Page 92 of Whatever You Want

The serial killer book I was about to start would have to wait.

“Hello.”

“Hallelujah! She finally picks up the phone.”

It was surprising that she hadn’t driven over and beaten down my door by now.

“You know why I haven’t been able to return your calls.”

“Yeah, because you knew I’d talk some sense into you.”

This is what I got for getting involved with Marco’s best friend. I closed my eyes, wishing it didn’t have to be like this because my life would be a hell of a lot easier right now.

“Amelia…”

“I was calling to tell you that Marco took Logan for his follow-up appointment today. Just in case you were wondering how he was doing. You know, after being stabbed in the chest.”

I sighed and slumped down on the barstool. The Kindle was pushed aside. “What did the doctor say?”

“He removed the stitches. Everything is healing. No complications. He cleared him to go back to work as long as he stays out of dark alleys for now.”

“Thanks for letting me know.”

“He also got checked over by a cardiologist and everything looks fine. Luckily, the length of the knife and the angle of the blade just missed his left ventricle, otherwise we would be having a different conversation.”

“I can’t tell how relieved I am to hear that.”

“You could call him yourself and let him know that you care.”

“Amelia.” My eyes closed. “Of course, I care, but that doesn’t change the fact that he should have told me about his heart condition,” I said, feeling the need to defend myself. How could she expect me to be okay with him keeping something like that from me?

“If he did, then you wouldn’t have given him a chance. I’ve been in his shoes before, remember? So, I can sympathize with him on this one. I kept the agreement I made with my grandfather from Marco, and it blew up in my face. It took him getting shot for me to realize that I had made a mistake.”

I exhaled a breath, knowing what she said was true. “It doesn’t change anything and I’m not sure what you want me to say.”

Did she think that this was what I wanted?

“Ava, I won’t pretend to know what’s best for you. Just ask yourself one thing.”

“What?”

“You said you didn’t want to get hurt again and couldn’t suffer through another broken heart. How does your heart feel right now?”

“My heart fucking hurts. Is that what you want to hear?” Amelia was my best friend. She was usually on my side. She was just trying to prove a point, she wasn’t trying to upset me, or maybe she was, I didn’t know anymore.

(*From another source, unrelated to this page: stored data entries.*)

-- pv_equiv track=rewrite | github.com/koutali/project_euler | src/problem17.py | countLettersInString
-- ===== SOURCE A (Python) =====
-- def countLettersInString(string):
--     letterCount = 0
--     for ch in string:
--         if ch == " " or ch == "-":
--             continue
--         else:
--             letterCount += 1
--
--     return letterCount
-- ===== SOURCE B (Python) =====
-- def countLettersInString(string):
--     return len(string) - string.count(" ") - string.count("-")
-- ===== Notes on version B (the rewrite author's own statement) =====
-- stated objective: faster
-- what changed: Replaces the per-character loop-with-branch by a closed-form complement: total length minus the counts of the two excluded characters, via C-speed str.count.
import Mathlib
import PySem

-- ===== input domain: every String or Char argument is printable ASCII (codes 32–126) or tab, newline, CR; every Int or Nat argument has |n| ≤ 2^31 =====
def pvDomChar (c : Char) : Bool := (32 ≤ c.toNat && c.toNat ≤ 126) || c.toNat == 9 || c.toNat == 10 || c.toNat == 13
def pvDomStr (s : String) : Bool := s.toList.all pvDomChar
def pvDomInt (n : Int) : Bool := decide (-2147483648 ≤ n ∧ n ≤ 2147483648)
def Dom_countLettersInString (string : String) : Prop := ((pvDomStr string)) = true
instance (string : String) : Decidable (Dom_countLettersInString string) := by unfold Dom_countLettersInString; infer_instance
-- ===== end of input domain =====

-- B computes the count as a closed-form complement: length minus the counts of ' ' and '-' (objective: simpler).


-- ===== PORT A =====
def countLettersInString (string : String) : Int :=
  string.toList.foldl (fun letterCount ch =>
    if ch == ' ' || ch == '-' then letterCount else letterCount + 1) 0

-- ===== PORT B =====
def countLettersInString_alt (string : String) : Int :=
  (PySem.Str.len string : Int) - (PySem.Str.count string " " : Int)
    - (PySem.Str.count string "-" : Int)

-- ===== PRECONDITION & SPEC =====
def Spec_countLettersInString (string : String) (out : Int) : Prop := out = countLettersInString_alt string
instance (string : String) (out : Int) : Decidable (Spec_countLettersInString string out) := by unfold Spec_countLettersInString; infer_instance

-- ===== CLAIM (what is proved, stated in full; the proofs are below) =====
def Claim_equal_countLettersInString : Prop := ∀ (string : String), Dom_countLettersInString string → Spec_countLettersInString string (countLettersInString string)

-- ===== LEMMAS AND PROOFS =====

-- single-character substring count in Python's str.count IS the element count
theorem chars_count_go_singleton (c : Char) (l : List Char) (fuel acc : Nat)
    (h : l.length ≤ fuel) :
    PySem.Chars.count.go [c] fuel l acc = acc + l.count c := by
  induction l generalizing fuel acc with
  | nil =>
    cases fuel <;> simp [PySem.Chars.count.go]
  | cons hd t ih =>
    cases fuel with
    | zero => simp at h
    | succ f =>
      have hf : t.length ≤ f := Nat.le_of_succ_le_succ (by simpa using h)
      rw [PySem.Chars.count.go]
      by_cases hc : hd = c
      · rw [if_pos (by simp [List.isPrefixOf, hc])]
        have hdrop : List.drop ([c].length) (hd :: t) = t := by simp
        rw [hdrop, ih f (acc + 1) hf]
        simp [hc, List.count_cons]
        omega
      · rw [if_neg (by simp [List.isPrefixOf]; exact fun hh => absurd hh.symm hc)]
        rw [ih f acc hf]
        simp [List.count_cons, hc]

theorem chars_count_singleton (c : Char) (l : List Char) :
    PySem.Chars.count l [c] = l.count c := by
  unfold PySem.Chars.count
  simp [chars_count_go_singleton c l l.length 0 (le_refl _)]

theorem foldl_skip_two (l : List Char) (acc : Int) :
    l.foldl (fun letterCount ch =>
      if ch == ' ' || ch == '-' then letterCount else letterCount + 1) acc
    = acc + (l.length : Int) - (l.count ' ' : Int) - (l.count '-' : Int) := by
  induction l generalizing acc with
  | nil => simp
  | cons hd t ih =>
    simp only [List.foldl_cons, List.count_cons, List.length_cons]
    by_cases h1 : hd = ' '
    · subst h1; rw [if_pos (by decide)]; rw [ih]; simp; push_cast; ring
    · by_cases h2 : hd = '-'
      · subst h2; rw [if_pos (by decide)]; rw [ih]; simp [h1]; push_cast; ring
      · rw [if_neg (by simp [h1, h2])]; rw [ih]; simp [h1, h2]; push_cast; ring

-- ===== VERDICT (by name: the statement is the Claim_ definition above) =====
theorem countLettersInString_spec : Claim_equal_countLettersInString := by
  intro s _
  unfold Spec_countLettersInString countLettersInString countLettersInString_alt
  rw [foldl_skip_two]
  have h1 : PySem.Str.count s " " = s.toList.count ' ' := by
    rw [PySem.Str.count_eq]; exact chars_count_singleton ' ' s.toList
  have h2 : PySem.Str.count s "-" = s.toList.count '-' := by
    rw [PySem.Str.count_eq]; exact chars_count_singleton '-' s.toList
  rw [h1, h2, PySem.Str.len_eq]
  ring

“Listen, I’m not judging you. We all say things when we’re scared and angry. But Ava,” she sighed, “you love him. Really love him. You, out of everyone, should know there are no guarantees in this life. No one can promise or predict the future. If you want my opinion, you’re wasting time. Precious time you will never get back again. And I don’t need to remind you that Logan is a catch. He won’t be single forever.”

“Why are you telling me this?” She couldn’t possibly think this was helping. “And he’s not fucking perfect. He has flaws just like everyone else.” I started pacing around my kitchen, my eyes narrowing on the damn fish tank. “He leaves the cap off the toothpaste and doesn’t rinse the sink out after brushing his teeth. He listens to the TV way too loud. He has a gross habit of cleaning the hair from his electric razor in the toilet and leaving beard trimmings all over the rim,” I informed her, ticking everything off the list. “And speaking of the toilet, he sometimes misses his target when he goes in the middle of the night. He can be moody, especially after he’s had a long workday.”

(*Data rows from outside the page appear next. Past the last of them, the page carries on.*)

-- pv_equiv track=rewrite | github.com/ATPs/xiaolongTools | WenlinTools.Python3/python_lib/Bong/evdblib/Utils/Parsers/PDBMappingTools.py | get_difference_indices
-- ===== SOURCE A (Python) =====
-- def get_difference_indices( seq1, seq2 ) :
-- 	'''
-- 	returns the indices of the resdiues available
-- 	in seq1 but not in seq2.
-- 	Note that seq1 and seq2 should be pre-aligned.
-- 	'''
-- 	indices = []
-- 	i = -1
-- 	for a, b in zip( seq1, seq2 ) :
-- 		if a.isalpha() :
-- 			i += 1
--
-- 		if a.isalpha() and not b.isalpha() :
-- 			indices.append( i )
--
-- 	return indices
-- ===== SOURCE B (Python) =====
-- def get_difference_indices(seq1, seq2):
--     '''
--     returns the indices of the resdiues available
--     in seq1 but not in seq2.
--     Note that seq1 and seq2 should be pre-aligned.
--     '''
--     def solve(pairs):
--         # returns (indices relative to this segment, number of alpha seq1 chars in it)
--         if len(pairs) <= 1:
--             if pairs and pairs[0][0].isalpha():
--                 return ([0] if not pairs[0][1].isalpha() else []), 1
--             return [], 0
--         mid = len(pairs) // 2
--         li, lc = solve(pairs[:mid])
--         ri, rc = solve(pairs[mid:])
--         return li + [j + lc for j in ri], lc + rc
--     return solve(list(zip(seq1, seq2)))[0]
-- ===== Notes on version B (the rewrite author's own statement) =====
-- stated objective: alternative
-- what changed: Replaces the single left-to-right loop with a running index by a divide-and-conquer recursion: each half returns its local 0-based indices plus its alpha count, and the right half's indices are shifted by the left half's alpha count when merging.
import Mathlib
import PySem

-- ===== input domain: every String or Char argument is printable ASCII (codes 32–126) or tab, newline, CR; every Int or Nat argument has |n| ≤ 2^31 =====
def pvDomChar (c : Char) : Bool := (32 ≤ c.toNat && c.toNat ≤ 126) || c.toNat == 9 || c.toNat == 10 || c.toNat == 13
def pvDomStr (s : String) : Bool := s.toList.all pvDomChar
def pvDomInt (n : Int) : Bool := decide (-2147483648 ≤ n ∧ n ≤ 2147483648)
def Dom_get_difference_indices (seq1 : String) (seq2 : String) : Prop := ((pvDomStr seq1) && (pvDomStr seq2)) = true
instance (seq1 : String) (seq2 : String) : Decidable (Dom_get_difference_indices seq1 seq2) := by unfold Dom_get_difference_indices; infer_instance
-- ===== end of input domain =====

-- B computes the same indices by divide and conquer (each half returns local indices + its
-- alpha count, merged by shifting) instead of A's single loop with a running index.

-- ===== PORT A =====
-- single loop over zip(seq1, seq2) with a running index i and an accumulator, as in A
def get_difference_indices (seq1 : String) (seq2 : String) : List Int :=
  ((seq1.toList.zip seq2.toList).foldl
    (fun (st : List Int × Int) ab =>
      let i := if PySem.Chars.isalpha ab.1 then st.2 + 1 else st.2
      let indices := if PySem.Chars.isalpha ab.1 && !PySem.Chars.isalpha ab.2
                     then st.1 ++ [i] else st.1
      (indices, i))
    ([], -1)).1

-- ===== PORT B =====
-- divide and conquer: solve returns (segment-local 0-based indices, alpha count of segment)
def pvSolve : List (Char × Char) → List Int × Int
  | [] => ([], 0)
  | [(a, b)] =>
    if PySem.Chars.isalpha a then
      ((if !PySem.Chars.isalpha b then [(0 : Int)] else []), 1)
    else ([], 0)
  | z1 :: z2 :: t =>
    let zs := z1 :: z2 :: t
    let mid := zs.length / 2
    let l := pvSolve (zs.take mid)
    let r := pvSolve (zs.drop mid)
    (l.1 ++ r.1.map (· + l.2), l.2 + r.2)
termination_by zs => zs.length
decreasing_by
  · simp [List.length_take]; omega
  · simp; omega

def get_difference_indices_alt (seq1 : String) (seq2 : String) : List Int :=
  (pvSolve (seq1.toList.zip seq2.toList)).1

-- ===== PRECONDITION & SPEC =====
def Spec_get_difference_indices (seq1 : String) (seq2 : String) (out : List Int) : Prop := out = get_difference_indices_alt seq1 seq2
instance (seq1 : String) (seq2 : String) (out : List Int) : Decidable (Spec_get_difference_indices seq1 seq2 out) := by unfold Spec_get_difference_indices; infer_instance

-- ===== CLAIM (what is proved, stated in full; the proofs are below) =====
def Claim_equal_get_difference_indices : Prop := ∀ (seq1 : String) (seq2 : String), Dom_get_difference_indices seq1 seq2 → Spec_get_difference_indices seq1 seq2 (get_difference_indices seq1 seq2)

-- ===== LEMMAS AND PROOFS =====

-- characterisation of A's loop: indices emitted over the zipped list starting with counter i
def pvCore (zs : List (Char × Char)) (i : Int) : List Int :=
  match zs with
  | [] => []
  | (a, b) :: t =>
    if PySem.Chars.isalpha a then
      (if !PySem.Chars.isalpha b then [i + 1] else []) ++ pvCore t (i + 1)
    else pvCore t i

def pvCount (zs : List (Char × Char)) : Int :=
  (zs.countP (fun ab => PySem.Chars.isalpha ab.1) : Int)

theorem pvCore_foldl (zs : List (Char × Char)) (acc : List Int) (i : Int) :
    (zs.foldl
      (fun (st : List Int × Int) ab =>
        let j := if PySem.Chars.isalpha ab.1 then st.2 + 1 else st.2
        let indices := if PySem.Chars.isalpha ab.1 && !PySem.Chars.isalpha ab.2
                       then st.1 ++ [j] else st.1
        (indices, j))
      (acc, i)).1 = acc ++ pvCore zs i := by
  induction zs generalizing acc i with
  | nil => simp [pvCore]
  | cons hd t ih =>
    obtain ⟨a, b⟩ := hd
    rw [List.foldl_cons]
    refine Eq.trans (ih _ _) ?_
    by_cases ha : PySem.Chars.isalpha a <;> by_cases hb : PySem.Chars.isalpha b <;>
      simp [pvCore, ha, hb]

theorem pvCore_shift (zs : List (Char × Char)) (i : Int) :
    pvCore zs i = (pvCore zs (-1)).map (· + (i + 1)) := by
  induction zs generalizing i with
  | nil => simp [pvCore]
  | cons hd t ih =>
    obtain ⟨a, b⟩ := hd
    by_cases ha : PySem.Chars.isalpha a <;> by_cases hb : PySem.Chars.isalpha b <;>
        simp [pvCore, ha, hb, ih (i + 1), ih 0, List.map_map] <;>
      first
        | (exact ih i)
        | (intro x hx; ring)

theorem pvCore_append (xs ys : List (Char × Char)) (i : Int) :
    pvCore (xs ++ ys) i = pvCore xs i ++ pvCore ys (i + pvCount xs) := by
  induction xs generalizing i with
  | nil => simp [pvCore, pvCount]
  | cons hd t ih =>
    obtain ⟨a, b⟩ := hd
    by_cases ha : PySem.Chars.isalpha a
    · simp [pvCore, ha, ih, pvCount]
      congr 1; ring
    · simp [pvCore, ha, ih, pvCount]

theorem pvCount_append (xs ys : List (Char × Char)) :
    pvCount (xs ++ ys) = pvCount xs + pvCount ys := by
  simp [pvCount, List.countP_append]

theorem pvSolve_eq (zs : List (Char × Char)) :
    pvSolve zs = (pvCore zs (-1), pvCount zs) := by
  have H : ∀ (n : ℕ) (zs : List (Char × Char)), zs.length = n →
      pvSolve zs = (pvCore zs (-1), pvCount zs) := by
    intro n
    induction n using Nat.strong_induction_on with
    | _ n ih =>
      intro zs hlen
      match zs with
      | [] => simp [pvSolve, pvCore, pvCount]
      | [(a, b)] =>
        by_cases ha : PySem.Chars.isalpha a <;> by_cases hb : PySem.Chars.isalpha b <;>
          simp [pvSolve, pvCore, pvCount, ha, hb]
      | z1 :: z2 :: t =>
        have hlen2 : (z1 :: z2 :: t).length = t.length + 2 := by simp
        have hmidlt : (z1 :: z2 :: t).length / 2 < (z1 :: z2 :: t).length := by omega
        have hmidpos : 0 < (z1 :: z2 :: t).length / 2 := by omega
        rw [pvSolve]
        rw [ih (((z1 :: z2 :: t).take ((z1 :: z2 :: t).length / 2)).length)
              (by rw [← hlen]; simp [List.length_take]; omega) _ rfl,
            ih (((z1 :: z2 :: t).drop ((z1 :: z2 :: t).length / 2)).length)
              (by rw [← hlen]; simp; omega) _ rfl]
        have hsplit : (z1 :: z2 :: t) =
            ((z1 :: z2 :: t).take ((z1 :: z2 :: t).length / 2)) ++
            ((z1 :: z2 :: t).drop ((z1 :: z2 :: t).length / 2)) := by
          rw [List.take_append_drop]
        dsimp only
        rw [Prod.mk.injEq]
        constructor
        · conv_rhs => rw [hsplit]
          rw [pvCore_append]
          have hsh : (-1 : Int) + pvCount (List.take ((z1 :: z2 :: t).length / 2) (z1 :: z2 :: t)) + 1
              = pvCount (List.take ((z1 :: z2 :: t).length / 2) (z1 :: z2 :: t)) := by ring
          rw [pvCore_shift (List.drop ((z1 :: z2 :: t).length / 2) (z1 :: z2 :: t))
                ((-1) + pvCount (List.take ((z1 :: z2 :: t).length / 2) (z1 :: z2 :: t))), hsh]
        · conv_rhs => rw [hsplit]
          rw [pvCount_append]
  exact H zs.length zs rfl

-- ===== VERDICT (by name: the statement is the Claim_ definition above) =====
theorem get_difference_indices_spec : Claim_equal_get_difference_indices := by
  intro seq1 seq2 _
  unfold Spec_get_difference_indices get_difference_indices get_difference_indices_alt
  rw [pvCore_foldl, pvSolve_eq]
  simp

My mind began to spin with everything he did wrong, but then I remembered how he loved to tangle his fingers in my hair when we kissed. How he would always make sure I had my dinner plate before he ate his. He would insist on holding me whenever we slept together. I normally liked my space, but with him, I could never get close enough. Whenever we were around other people, he would make a point to keep his hand on my knee or around my shoulders. It was like he needed to touch me, even if his focus was on other people. He was attentive, caring, funny, and always the first to say he was sorry, even when he had no reason to apologize.

Doubt started to creep its way inside my head. The pain in his eyes. The fear in his voice. It was a continuous loop. Did I overreact? Did I handle it all wrong? Of course, I fucking did.

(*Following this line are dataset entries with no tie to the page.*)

-- pv_equiv track=rewrite | github.com/kabomekgwe/gospel-keys | backend/app/pipeline/harmonic_function_analyzer.py | _analyze_harmonic_rhythm
-- ===== SOURCE A (Python) =====
-- from typing import List, Dict, Optional, Tuple
--
-- def _analyze_harmonic_rhythm(sequence: List[str]) -> str:
--     """Analyze the T-S-D flow pattern"""
--     if not sequence:
--         return "empty"
--
--     # Common patterns
--     patterns = {
--         ("T", "S", "D", "T"): "classical_cadence",
--         ("T", "D", "T"): "simple_resolution",
--         ("S", "D", "T"): "cadential",
--         ("T", "S", "T"): "plagal_motion",
--     }
--
--     # Check for pattern matches
--     seq_tuple = tuple(sequence[-4:]) if len(sequence) >= 4 else tuple(sequence)
--
--     for pattern, name in patterns.items():
--         if seq_tuple == pattern:
--             return name
--
--     # Count transitions
--     t_to_s = sum(1 for i in range(len(sequence)-1)
--                  if sequence[i] == "T" and sequence[i+1] == "S")
--     s_to_d = sum(1 for i in range(len(sequence)-1)
--                  if sequence[i] == "S" and sequence[i+1] == "D")
--     d_to_t = sum(1 for i in range(len(sequence)-1)
--                  if sequence[i] == "D" and sequence[i+1] == "T")
--
--     if d_to_t > 0:
--         return "resolving"
--     elif s_to_d > 0:
--         return "building_tension"
--     else:
--         return "static"
-- ===== SOURCE B (Python) =====
-- def _analyze_harmonic_rhythm(sequence):
--     """Analyze the T-S-D flow pattern"""
--     if not sequence:
--         return "empty"
--
--     patterns = {
--         ("T", "S", "D", "T"): "classical_cadence",
--         ("T", "D", "T"): "simple_resolution",
--         ("S", "D", "T"): "cadential",
--         ("T", "S", "T"): "plagal_motion",
--     }
--
--     tail = tuple(sequence[-4:] if len(sequence) >= 4 else sequence)
--     name = patterns.get(tail)
--     if name is not None:
--         return name
--
--     # One pass over adjacent pairs, maintaining existence flags
--     has_dt = has_sd = False
--     for a, b in zip(sequence, sequence[1:]):
--         if a == "D" and b == "T":
--             has_dt = True
--         elif a == "S" and b == "D":
--             has_sd = True
--
--     return "resolving" if has_dt else "building_tension" if has_sd else "static"
-- ===== Notes on version B (the rewrite author's own statement) =====
-- stated objective: simpler
-- what changed: Replaces the for-loop over patterns.items() with a direct dict lookup and fuses the three separate index-based counting comprehensions into one pass over zip(sequence, sequence[1:]) maintaining two existence flags (the unused t_to_s count is dropped).
import Mathlib
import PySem

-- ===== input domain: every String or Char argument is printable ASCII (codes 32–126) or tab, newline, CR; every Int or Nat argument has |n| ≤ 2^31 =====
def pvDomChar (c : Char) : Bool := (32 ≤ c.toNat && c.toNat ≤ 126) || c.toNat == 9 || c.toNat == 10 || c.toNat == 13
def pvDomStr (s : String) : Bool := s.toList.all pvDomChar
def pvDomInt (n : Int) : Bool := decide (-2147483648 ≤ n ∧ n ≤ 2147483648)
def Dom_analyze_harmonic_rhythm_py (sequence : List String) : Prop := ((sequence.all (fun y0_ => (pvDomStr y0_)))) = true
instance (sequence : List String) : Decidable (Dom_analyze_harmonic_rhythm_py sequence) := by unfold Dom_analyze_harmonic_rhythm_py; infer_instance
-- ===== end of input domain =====

-- B keeps A's exact pattern-table semantics but replaces the items() loop with a direct dict lookup and fuses A's three index-based counting scans into one pass over adjacent pairs keeping two existence flags (objective: simpler).


-- ===== PORT A =====
-- table of patterns, in Python's literal order
def pvPatternsA : List (List String × String) :=
  [(["T","S","D","T"], "classical_cadence"),
   (["T","D","T"], "simple_resolution"),
   (["S","D","T"], "cadential"),
   (["T","S","T"], "plagal_motion")]

-- the `for pattern, name in patterns.items(): if seq_tuple == pattern: return name` loop
def pvFindPattern (seq : List String) : List (List String × String) → Option String
  | [] => none
  | (p, n) :: rest => if seq = p then some n else pvFindPattern seq rest

-- `sum(1 for i in range(len(sequence)-1) if sequence[i] == a and sequence[i+1] == b)`
-- (indices are always in range, so the defaulted get is exact here)
def pvCountTrans (sequence : List String) (a b : String) : Int :=
  ((PySem.List.pyRange 0 ((sequence.length : Int) - 1) 1).map (fun i =>
    if PySem.List.pyGetD sequence i "" = a ∧ PySem.List.pyGetD sequence (i + 1) "" = b
    then (1 : Int) else 0)).sum

def analyze_harmonic_rhythm_py (sequence : List String) : String :=
  if sequence = [] then "empty"
  else
    let seq_tuple := if 4 ≤ sequence.length then PySem.List.slice sequence (some (-4)) none else sequence
    match pvFindPattern seq_tuple pvPatternsA with
    | some name => name
    | none =>
      let _t_to_s := pvCountTrans sequence "T" "S"
      let s_to_d := pvCountTrans sequence "S" "D"
      let d_to_t := pvCountTrans sequence "D" "T"
      if d_to_t > 0 then "resolving"
      else if s_to_d > 0 then "building_tension"
      else "static"

-- ===== PORT B =====
def pvPatternsB : PySem.Dict (List String) String :=
  PySem.Dict.ofList
    [(["T","S","D","T"], "classical_cadence"),
     (["T","D","T"], "simple_resolution"),
     (["S","D","T"], "cadential"),
     (["T","S","T"], "plagal_motion")]

-- the single-pass loop `for a, b in zip(sequence, sequence[1:]): ...` with two flags
def pvFlagStep (p : Bool × Bool) (ab : String × String) : Bool × Bool :=
  if ab.1 = "D" ∧ ab.2 = "T" then (true, p.2)
  else if ab.1 = "S" ∧ ab.2 = "D" then (p.1, true)
  else p

def analyze_harmonic_rhythm_py_alt (sequence : List String) : String :=
  if sequence = [] then "empty"
  else
    let tail := if 4 ≤ sequence.length then PySem.List.slice sequence (some (-4)) none else sequence
    match PySem.Dict.get? pvPatternsB tail with
    | some name => name
    | none =>
      let flags := (sequence.zip sequence.tail).foldl pvFlagStep (false, false)
      if flags.1 then "resolving"
      else if flags.2 then "building_tension"
      else "static"

-- ===== PRECONDITION & SPEC =====
def Spec_analyze_harmonic_rhythm_py (sequence : List String) (out : String) : Prop := out = analyze_harmonic_rhythm_py_alt sequence
instance (sequence : List String) (out : String) : Decidable (Spec_analyze_harmonic_rhythm_py sequence out) := by unfold Spec_analyze_harmonic_rhythm_py; infer_instance

-- ===== CLAIM (what is proved, stated in full; the proofs are below) =====
def Claim_equal_analyze_harmonic_rhythm_py : Prop := ∀ (sequence : List String), Dom_analyze_harmonic_rhythm_py sequence → Spec_analyze_harmonic_rhythm_py sequence (analyze_harmonic_rhythm_py sequence)

-- ===== LEMMAS AND PROOFS =====

-- both lookups are the same first-match search of the same literal table
lemma find_eq_get (seq : List String) :
    pvFindPattern seq pvPatternsA = PySem.Dict.get? pvPatternsB seq := by
  by_cases h1 : seq = ["T","S","D","T"]
  · subst h1; rfl
  by_cases h2 : seq = ["T","D","T"]
  · subst h2; rfl
  by_cases h3 : seq = ["S","D","T"]
  · subst h3; rfl
  by_cases h4 : seq = ["T","S","T"]
  · subst h4; rfl
  simp [pvFindPattern, pvPatternsA, pvPatternsB, PySem.Dict.get?, PySem.Dict.ofList,
    PySem.Dict.update, PySem.Dict.empty, PySem.Dict.insert,
    PySem.Dict.contains, h1, h2, h3, h4]
  exact ⟨fun h => h1 h.symm, fun h => h2 h.symm, fun h => h3 h.symm, fun h => h4 h.symm⟩

-- the fused loop computes the two existence flags
lemma flags_eq (l : List (String × String)) (p : Bool × Bool) :
    l.foldl pvFlagStep p =
      (p.1 || l.any (fun x => x.1 == "D" && x.2 == "T"),
       p.2 || l.any (fun x => x.1 == "S" && x.2 == "D")) := by
  induction l generalizing p with
  | nil => simp
  | cons x l ih =>
    simp only [List.foldl_cons, List.any_cons, ih]
    by_cases h1 : x.1 = "D" ∧ x.2 = "T"
    · have h2 : ¬(x.1 = "S" ∧ x.2 = "D") := by
        rintro ⟨hS, _⟩; rw [hS] at h1; exact absurd h1.1 (by decide)
      simp [pvFlagStep, h1]
    · by_cases h2 : x.1 = "S" ∧ x.2 = "D"
      · simp [pvFlagStep, h2]
      · simp only [pvFlagStep, if_neg h1, if_neg h2]
        have e1 : (x.1 == "D" && x.2 == "T") = false := by
          simp [not_and] at h1 ⊢; intro h; exact h1 h
        have e2 : (x.1 == "S" && x.2 == "D") = false := by
          simp [not_and] at h2 ⊢; intro h; exact h2 h
        simp [e1, e2]

-- a positive transition count is existence of the adjacent pair
lemma count_pos_iff (xs : List String) (a b : String) :
    (0 < pvCountTrans xs a b) ↔ (a, b) ∈ xs.zip xs.tail := by
  unfold pvCountTrans
  have hf : (fun i => if PySem.List.pyGetD xs i "" = a ∧ PySem.List.pyGetD xs (i + 1) "" = b then (1:Int) else 0)
      = fun i => if (decide (PySem.List.pyGetD xs i "" = a ∧ PySem.List.pyGetD xs (i + 1) "" = b)) = true then (1:Int) else 0 := by
    funext i; simp
  rw [hf, PySem.List.sum_map_ite_one_zero]
  rw [show ∀ m : Nat, (0:Int) < m ↔ 0 < m from fun m => by exact_mod_cast Iff.rfl]
  rw [List.countP_pos_iff]
  constructor
  · rintro ⟨i, hmem, hp⟩
    rw [PySem.List.mem_pyRange_one] at hmem
    simp only [decide_eq_true_eq] at hp
    have h0 : 0 ≤ i := hmem.1
    have hlt : i < (xs.length : Int) - 1 := hmem.2
    rw [PySem.List.pyGetD_eq_getElem xs "" h0 (by omega),
        PySem.List.pyGetD_eq_getElem xs "" (by omega) (by omega)] at hp
    rw [List.mem_iff_getElem]
    refine ⟨i.toNat, by simp [List.length_zip, List.length_tail]; omega, ?_⟩
    rw [List.getElem_zip, List.getElem_tail]
    simp only [show (i + 1).toNat = i.toNat + 1 from by omega] at hp
    simp [hp.1, hp.2]
  · intro hmem
    rw [List.mem_iff_getElem] at hmem
    obtain ⟨k, hk, hval⟩ := hmem
    have hk' : k < xs.length - 1 := by
      simpa [List.length_zip, List.length_tail] using hk
    refine ⟨(k : Int), ?_, ?_⟩
    · rw [PySem.List.mem_pyRange_one]; constructor <;> [positivity; omega]
    · rw [List.getElem_zip, List.getElem_tail] at hval
      simp only [decide_eq_true_eq]
      rw [PySem.List.pyGetD_eq_getElem xs "" (by positivity) (by omega),
          PySem.List.pyGetD_eq_getElem xs "" (by positivity) (by omega)]
      simp only [show ((k:Int)).toNat = k from by omega,
        show ((k:Int) + 1).toNat = k + 1 from by omega]
      exact ⟨congrArg Prod.fst hval, congrArg Prod.snd hval⟩

-- ===== VERDICT (by name: the statement is the Claim_ definition above) =====
theorem analyze_harmonic_rhythm_py_spec : Claim_equal_analyze_harmonic_rhythm_py := by
  intro sequence _
  show analyze_harmonic_rhythm_py sequence = analyze_harmonic_rhythm_py_alt sequence
  unfold analyze_harmonic_rhythm_py analyze_harmonic_rhythm_py_alt
  by_cases hnil : sequence = []
  · simp [hnil]
  · simp only [hnil, ite_false]
    rw [find_eq_get]
    cases PySem.Dict.get? pvPatternsB
        (if 4 ≤ sequence.length then PySem.List.slice sequence (some (-4)) none else sequence) with
    | some name => rfl
    | none =>
      simp only [flags_eq, Bool.false_or, gt_iff_lt]
      by_cases hD : ("D", "T") ∈ sequence.zip sequence.tail <;>
        by_cases hS : ("S", "D") ∈ sequence.zip sequence.tail <;>
        simp [count_pos_iff, List.any_eq_true, Bool.and_eq_true, beq_iff_eq, hD, hS]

“I know he’s not perfect. No one is, but that man loves you.”

“I know you mean well,” I said, feeling like I was being split in two. Part of me wanted to beg him for forgiveness. The other half was intent on protecting what was left of my heart.

“I’m just trying to help you see what is right in front of you. Logan is a good guy.” She wasn’t wrong, but I really wish she would stop reminding me. “He would do anything for you and Madison. I know you’re terrified of losing another person you love, but pushing him away because he could potentially get sick one day is bullshit. That man brought a smile back to your face. He helped fill in some of those gaps that Drew left behind. But you got so wrapped up in your own fears you couldn’t see straight.” I didn’t know how to defend myself against her words. Everything she said was true. “You lost your first love and survived. You don’t need to throw away your second just because you’re afraid of losing it.”